Agentic RAG is a type of AI agent that combines the power of information retrieval with advanced action planning capabilities, such as multiple-step tasks that reason, plan, make decisions, and execute goals.
LlamaIndex is a framework for building knowledge-driven and agentic systems, providing pre-built agent architectures and customizable workflows for developers to build sophisticated AI agents.
LlamaIndex has collaborated with Google Cloud databases including AlloyDB for PostgreSQL and Cloud SQL for PostgreSQL, offering integrations for LlamaIndex Vector Store, Document Store, and Index Store.

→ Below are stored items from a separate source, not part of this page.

-- pv_equiv track=rewrite | github.com/bchwast/AGH-WDI | Kolokwia 13_14/kp_ex3.py | piatki
-- ===== SOURCE A (Python) =====
-- def piatki(num):
--     cnt = 0
--     while num > 0:
--         if num%8 == 5:
--             cnt += 1
--         num //= 8
--     #end while
--     if cnt%2 == 1:
--         return True
--     return False
-- ===== SOURCE B (Python) =====
-- def piatki(num):
--     if num <= 0:
--         return False
--     return oct(num)[2:].count('5') % 2 == 1
-- ===== Notes on version B (the rewrite author's own statement) =====
-- stated objective: simpler
-- what changed: Replaces the arithmetic digit-extraction loop with a counter by building the octal representation (oct) and counting '5' characters, returning the parity directly.
import Mathlib
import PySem

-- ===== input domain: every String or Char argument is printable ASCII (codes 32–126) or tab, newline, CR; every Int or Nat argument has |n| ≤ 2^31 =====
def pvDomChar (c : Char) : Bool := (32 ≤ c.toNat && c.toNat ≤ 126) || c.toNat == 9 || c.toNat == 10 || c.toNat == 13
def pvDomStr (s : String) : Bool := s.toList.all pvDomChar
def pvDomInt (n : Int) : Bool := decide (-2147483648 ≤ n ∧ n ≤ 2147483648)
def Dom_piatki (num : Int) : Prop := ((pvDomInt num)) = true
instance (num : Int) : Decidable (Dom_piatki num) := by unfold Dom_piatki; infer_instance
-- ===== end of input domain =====

-- B builds the octal digits via oct() and counts '5's; the arithmetic loop in A becomes a string count.

-- ===== PORT A =====
-- the while loop of A: state is (num, cnt); terminates since num//8 < num for num > 0
def piatkiLoop (num : Int) (cnt : Int) : Int :=
  if h : num > 0 then
    piatkiLoop (PySem.Int.floordiv num 8)
      (if PySem.Int.mod num 8 = 5 then cnt + 1 else cnt)
  else cnt
termination_by num.toNat
decreasing_by
  have := PySem.Int.floordiv_eq_ediv_of_pos (a := num) (b := 8) (by omega)
  rw [this]; omega

def piatki (num : Int) : Bool :=
  let cnt := piatkiLoop num 0
  if PySem.Int.mod cnt 2 = 1 then true else false

-- ===== PORT B =====
-- oct(num)[2:] for num > 0: the octal digit characters, most significant first
def octDigits (n : Int) : List Char :=
  if _h : n > 0 then octDigits (n / 8) ++ [Char.ofNat (48 + (n % 8).toNat)]
  else []
termination_by n.toNat
decreasing_by omega

def piatki_alt (num : Int) : Bool :=
  if num ≤ 0 then false
  else ((octDigits num).count '5') % 2 == 1

-- ===== PRECONDITION & SPEC =====
def Spec_piatki (num : Int) (out : Bool) : Prop := out = piatki_alt num
instance (num : Int) (out : Bool) : Decidable (Spec_piatki num out) := by unfold Spec_piatki; infer_instance

-- ===== CLAIM (what is proved, stated in full; the proofs are below) =====
def Claim_equal_piatki : Prop := ∀ (num : Int), Dom_piatki num → Spec_piatki num (piatki num)

-- ===== LEMMAS AND PROOFS =====

-- A's loop accumulates exactly the number of '5' digits in the octal expansion
lemma piatkiLoop_eq_count (num : Int) (cnt : Int) :
    piatkiLoop num cnt = cnt + ((octDigits num).count '5' : Int) := by
  by_cases h : num > 0
  case pos =>
    rw [piatkiLoop, octDigits]
    simp only [h, dite_true]
    have hfd : PySem.Int.floordiv num 8 = num / 8 :=
      PySem.Int.floordiv_eq_ediv_of_pos (by omega)
    have hmd : PySem.Int.mod num 8 = num % 8 :=
      PySem.Int.mod_eq_emod_of_pos (by omega)
    have ih := piatkiLoop_eq_count (num / 8)
      (if PySem.Int.mod num 8 = 5 then cnt + 1 else cnt)
    rw [hfd, ih, List.count_append]
    have hm0 : 0 ≤ num % 8 := Int.emod_nonneg num (by omega)
    have hm8 : num % 8 < 8 := Int.emod_lt_of_pos num (by omega)
    simp only [hmd]
    by_cases h5 : num % 8 = 5
    · have hc : Char.ofNat (48 + (num % 8).toNat) = '5' := by rw [h5]; rfl
      rw [if_pos h5, hc]
      simp
      ring
    · have h1 : (num % 8).toNat < 8 := by omega
      have h2 : (num % 8).toNat ≠ 5 := by omega
      have hne : Char.ofNat (48 + (num % 8).toNat) ≠ '5' := by
        set t := (num % 8).toNat with ht
        interval_cases t
        · decide
        · decide
        · decide
        · decide
        · decide
        · exact absurd rfl h2
        · decide
        · decide
      rw [if_neg h5]
      simp [hne]
  case neg =>
    rw [piatkiLoop, octDigits]
    simp [h]
termination_by num.toNat
decreasing_by
  have := PySem.Int.floordiv_eq_ediv_of_pos (a := num) (b := 8) (by omega)
  omega

-- ===== VERDICT (by name: the statement is the Claim_ definition above) =====
theorem piatki_spec : Claim_equal_piatki := by
  intro num _
  unfold Spec_piatki piatki piatki_alt
  rw [piatkiLoop_eq_count]
  by_cases h : num ≤ 0
  · rw [octDigits]
    simp [h, PySem.Int.mod, show ¬ num > 0 by omega]
  · simp only [h, if_false]
    have hmd : PySem.Int.mod (0 + ((octDigits num).count '5' : Int)) 2
        = (0 + ((octDigits num).count '5' : Int)) % 2 :=
      PySem.Int.mod_eq_emod_of_pos (by omega)
    rw [hmd]
    set k : Nat := (octDigits num).count '5' with hk
    have : (0 + (k : Int)) % 2 = ((k % 2 : Nat) : Int) := by
      push_cast; omega
    rw [this]
    by_cases hp : k % 2 = 1
    · simp [hp]
    · have : k % 2 = 0 := by omega
      simp [this]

LlamaIndex supports various industry use cases, including report generation, agentic RAG, customer support, SQL agents, and productivity assistants.
Joint customers of LlamaIndex and Google Cloud databases can expect a streamlined knowledge retrieval process, efficient complex document parsing, and secure authentication and authorization.
LlamaIndex Workflows provide the flexibility to build and deploy complex agentic systems with granular control of conditional execution, as well as powerful state management.
Report generation spans many industries, and LlamaIndex provides all the core components for generating reports such as structured output definitions, intelligent document parsing, knowledge base storage, and agentic workflows.
Developers can follow the provided tutorial to get started with LlamaIndex integrations for AlloyDB and Cloud SQL for PostgreSQL.
Overall, the LlamaIndex and Google Cloud collaboration opens up new possibilities for developers to build cutting-edge, knowledge-driven AI agents.